Durante un discorso a bordo dell’Air Force One, la sera di domenica 5 gennaio, Trump ha dichiarato che il governo iracheno dovrebbe ripagare Washington per il prezzo di una base aerea straordinariamente costosa, se l’esercito USA dovesse lasciare il Paese. Il presidente ha aggiunto che se l’Iraq chiedesse alle forze statunitensi di andarsene in maniera ostile, allora Washington applicherà “sanzioni come non hanno mai visto prima, che faranno sembrare quelle iraniane un po’ leggere”. Solo il giorno precedente, il 4 gennaio, Trump aveva scritto una serie di post su Twitter in cui minacciava di colpire 52 siti iraniani, compresi luoghi importanti per la cultura persiana, se Teheran attaccasse obiettivi USA. Tali assalti servirebbero a vendicare la morte del generale a capo della Quds Force, Qassem Soleimani, avvenuta il 3 gennaio, quando un raid ordinato dal capo della Casa Bianca ha colpito l’aeroporto internazionale di Baghdad. 

“Sono autorizzati a uccidere la nostra gente. Sono autorizzati a torturare e mutilarla. Sono autorizzati a mettere bombe lungo la strada e far esplodere i nostri. E non ci è permesso di toccare i loro siti culturali?”, ha dichiarato Trump. L’opposizione democratica al presidente sostiene che Trump è stato sconsiderato nell’autorizzare l’attacco e nel mantenere la tensione così alta. Alcuni deputati hanno affermato che i suoi commenti sull’assalto ai siti culturali equivalgono a minacce per commettere crimini di guerra. I repubblicani al Congresso, invece, hanno generalmente appoggiato la mossa di Trump.

Le minacce di Trump arrivano dopo che il Parlamento iracheno, sempre il 5 gennaio, ha approvato una risoluzione con cui si chiede al governo di espellere le truppe straniere in Iraq, di fronte ad un quadro di crescenti tensioni tra Stati Uniti e Iran. “Il governo si impegna a revocare la sua richiesta di assistenza da parte della coalizione internazionale impegnata nella lotta contro lo Stato islamico, a causa della fine delle operazioni militari in Iraq e del raggiungimento della vittoria”, si legge nella risoluzione, in cui il governo iracheno viene altresì esortato ad impedire a forze straniere di utilizzare territori, acque o spazio aereo iracheni. Tuttavia, le risoluzioni parlamentari, diversamente dalle leggi, non sono vincolanti e la mossa necessiterà di una nuova legislazione per annullare l’accordo precedente.

Anche il premier del governo ad interim, Adel Abdul Mahdi, dimessosi il 30 novembre scorso, aveva precedentemente invitato il Parlamento ad agire per porre fine alla presenza statunitense in Iraq. Secondo quanto affermato dal primo ministro, il 5 gennaio, con la vittoria contro l’ISIS, proclamata il 9 dicembre 2017, non vi è più motivo per gli Stati Uniti di rimanere con le proprie forze nel Paese.
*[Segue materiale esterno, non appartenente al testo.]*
-- pv_equiv track=rewrite | github.com/HolyB/Coral_Creek | versions/v3/services/candidate_tracking_service.py | _iter_combo_keys
-- ===== SOURCE A (Python) =====
-- from itertools import combinations
-- from typing import Dict, Iterable, List, Optional, Sequence
--
-- CORE_TAGS = [
--     "DAY_BLUE",
--     "WEEK_BLUE",
--     "MONTH_BLUE",
--     "DAY_HEIMA",
--     "WEEK_HEIMA",
--     "MONTH_HEIMA",
--     "DAY_JUEDI",
--     "WEEK_JUEDI",
--     "MONTH_JUEDI",
--     "CHIP_DENSE",
--     "CHIP_BREAKOUT",
--     "CHIP_OVERHANG",
--     "DUOKONGWANG_BUY",
--     "DUOKONGWANG_SELL",
-- ]
--
-- def _iter_combo_keys(tags: Iterable[str], max_size: int = 4) -> Iterable[str]:
--     uniq = sorted(set([t for t in tags if t in CORE_TAGS]))
--     if not uniq:
--         return []
--     combos: List[str] = []
--     for size in range(1, min(max_size, len(uniq)) + 1):
--         for item in combinations(uniq, size):
--             combos.append("+".join(item))
--     return combos
-- ===== SOURCE B (Python) =====
-- CORE_TAGS = [
--     "DAY_BLUE",
--     "WEEK_BLUE",
--     "MONTH_BLUE",
--     "DAY_HEIMA",
--     "WEEK_HEIMA",
--     "MONTH_HEIMA",
--     "DAY_JUEDI",
--     "WEEK_JUEDI",
--     "MONTH_JUEDI",
--     "CHIP_DENSE",
--     "CHIP_BREAKOUT",
--     "CHIP_OVERHANG",
--     "DUOKONGWANG_BUY",
--     "DUOKONGWANG_SELL",
-- ]
--
--
-- def _iter_combo_keys(tags, max_size=4):
--     uniq = sorted({t for t in tags if t in CORE_TAGS})
--     if not uniq:
--         return []
--     limit = min(max_size, len(uniq))
--
--     def emit(pool, chosen, need):
--         # choose 'need' more tags from 'pool' at strictly increasing positions;
--         # a finished choice becomes its '+'-joined key immediately
--         if need == 0:
--             return ["+".join(chosen)]
--         out = []
--         for j in range(len(pool) - need + 1):
--             out.extend(emit(pool[j + 1:], chosen + [pool[j]], need - 1))
--         return out
--
--     return [key for size in range(1, limit + 1) for key in emit(uniq, [], size)]
-- ===== Notes on version B (the rewrite author's own statement) =====
-- stated objective: alternative
-- what changed: Replaces itertools.combinations with a hand-written recursive generator that picks tags at strictly increasing positions and emits each '+'-joined key as soon as a choice is complete, concatenating sizes 1..min(max_size, len(uniq)) via a comprehension.
import Mathlib
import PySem

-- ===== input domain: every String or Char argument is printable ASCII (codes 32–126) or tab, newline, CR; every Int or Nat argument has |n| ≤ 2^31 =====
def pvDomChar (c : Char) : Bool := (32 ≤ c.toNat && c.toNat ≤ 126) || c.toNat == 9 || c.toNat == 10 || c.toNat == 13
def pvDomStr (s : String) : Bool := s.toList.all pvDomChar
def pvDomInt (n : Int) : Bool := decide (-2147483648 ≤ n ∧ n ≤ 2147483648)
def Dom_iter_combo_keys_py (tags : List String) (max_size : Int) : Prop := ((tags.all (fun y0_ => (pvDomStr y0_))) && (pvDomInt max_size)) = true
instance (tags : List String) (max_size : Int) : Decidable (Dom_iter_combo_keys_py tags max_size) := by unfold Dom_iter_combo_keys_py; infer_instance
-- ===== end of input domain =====

-- B replaces itertools.combinations with a recursive generator that emits each '+'-joined
-- key directly while choosing tags at strictly increasing positions (objective: alternative).

def pvCoreTags : List String :=
  ["DAY_BLUE", "WEEK_BLUE", "MONTH_BLUE", "DAY_HEIMA", "WEEK_HEIMA", "MONTH_HEIMA",
   "DAY_JUEDI", "WEEK_JUEDI", "MONTH_JUEDI", "CHIP_DENSE", "CHIP_BREAKOUT",
   "CHIP_OVERHANG", "DUOKONGWANG_BUY", "DUOKONGWANG_SELL"]

-- ===== PORT A =====
-- itertools.combinations(l, k) as a list of tuples (here: lists), in itertools' order
def pvComb : Nat → List String → List (List String)
  | 0, _ => [[]]
  | _ + 1, [] => []
  | n + 1, x :: xs => (pvComb n xs).map (fun c => x :: c) ++ pvComb (n + 1) xs

def iter_combo_keys_py (tags : List String) (max_size : Int) : List String :=
  let uniq := PySem.List.sorted (PySem.Set.ofList (tags.filter (fun t => pvCoreTags.contains t))) (fun x => x) false
  if uniq = [] then []
  else
    (PySem.List.pyRange 1 (min max_size (uniq.length : Int) + 1) 1).foldl
      (fun combos size => combos ++ (pvComb size.toNat uniq).map (fun item => PySem.Str.join "+" item)) []

-- ===== PORT B =====
-- Source B's emit(pool, chosen, need); pool[j] is total in Python (j < len(pool)), ported as getD
def pvEmit : List String → List String → Nat → List String
  | _, chosen, 0 => [PySem.Str.join "+" chosen]
  | pool, chosen, n + 1 =>
      (List.range (pool.length - n)).flatMap
        (fun j => pvEmit (pool.drop (j + 1)) (chosen ++ [pool.getD j ""]) n)

def iter_combo_keys_py_alt (tags : List String) (max_size : Int) : List String :=
  let uniq := PySem.List.sorted (PySem.Set.ofList (tags.filter (fun t => pvCoreTags.contains t))) (fun x => x) false
  if uniq = [] then []
  else
    let limit := min max_size (uniq.length : Int)
    (PySem.List.pyRange 1 (limit + 1) 1).flatMap (fun size => pvEmit uniq [] size.toNat)

-- ===== PRECONDITION & SPEC =====
def Spec_iter_combo_keys_py (tags : List String) (max_size : Int) (out : List String) : Prop := out = iter_combo_keys_py_alt tags max_size
instance (tags : List String) (max_size : Int) (out : List String) : Decidable (Spec_iter_combo_keys_py tags max_size out) := by unfold Spec_iter_combo_keys_py; infer_instance

-- ===== CLAIM (what is proved, stated in full; the proofs are below) =====
def Claim_equal_iter_combo_keys_py : Prop := ∀ (tags : List String) (max_size : Int), Dom_iter_combo_keys_py tags max_size → Spec_iter_combo_keys_py tags max_size (iter_combo_keys_py tags max_size)

-- ===== LEMMAS AND PROOFS =====

theorem pvComb_nil_of_lt : ∀ (l : List String) (k : Nat), l.length < k → pvComb k l = [] := by
  intro l
  induction l with
  | nil =>
      intro k hk
      match k, hk with
      | n + 1, _ => rfl
  | cons x xs ih =>
      intro k hk
      match k, hk with
      | n + 1, hk =>
        simp only [pvComb]
        have h1 : xs.length < n := by simp only [List.length_cons] at hk; omega
        rw [ih n h1, ih (n + 1) (by omega)]
        simp

theorem pvComb_succ_index (k : Nat) : ∀ (l : List String),
    pvComb (k + 1) l =
      (List.range (l.length - k)).flatMap
        (fun j => (pvComb k (l.drop (j + 1))).map (fun c => l.getD j "" :: c)) := by
  intro l
  induction l with
  | nil => simp [pvComb]
  | cons x xs ih =>
      by_cases hk : xs.length < k
      · have h0 : (x :: xs).length - k = 0 := by simp only [List.length_cons]; omega
        rw [h0, pvComb_nil_of_lt (x :: xs) (k + 1) (by simp only [List.length_cons]; omega)]
        simp
      · have h1 : (x :: xs).length - k = (xs.length - k) + 1 := by
          simp only [List.length_cons]; omega
        rw [h1, List.range_succ_eq_map, List.flatMap_cons, List.flatMap_map]
        simp only [pvComb]
        rw [ih]
        simp [Nat.succ_eq_add_one]

theorem pvEmit_eq (k : Nat) : ∀ (pool chosen : List String),
    pvEmit pool chosen k = (pvComb k pool).map (fun c => PySem.Str.join "+" (chosen ++ c)) := by
  induction k with
  | zero => intro pool chosen; simp [pvEmit, pvComb]
  | succ n ih =>
      intro pool chosen
      simp only [pvEmit]
      rw [pvComb_succ_index n pool, List.map_flatMap]
      apply List.flatMap_congr
      intro j hj
      rw [ih, List.map_map]
      congr 1
      funext c
      simp [List.append_assoc]

-- ===== VERDICT (by name: the statement is the Claim_ definition above) =====
theorem iter_combo_keys_py_spec : Claim_equal_iter_combo_keys_py := by
  intro tags max_size _
  unfold Spec_iter_combo_keys_py iter_combo_keys_py iter_combo_keys_py_alt
  set uniq := PySem.List.sorted (PySem.Set.ofList (tags.filter (fun t => pvCoreTags.contains t))) (fun x => x) false with huniq
  by_cases h : uniq = []
  · simp [h]
  · simp only [if_neg h]
    rw [PySem.List.foldl_append_eq_flatMap]
    simp only [List.nil_append]
    apply List.flatMap_congr
    intro size hs
    rw [pvEmit_eq]
    simp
A detta di Mahdi, inoltre, l’Iraq ha due alternative tra cui scegliere, ovvero porre fine alla presenza di truppe straniere o prendere in considerazione l’idea di un progetto di legge che assicuri che i soldati statunitensi rimangano nel Paese con il solo obiettivo di formare le forze di sicurezza locali, nel quadro della lotta contro lo Stato Islamico.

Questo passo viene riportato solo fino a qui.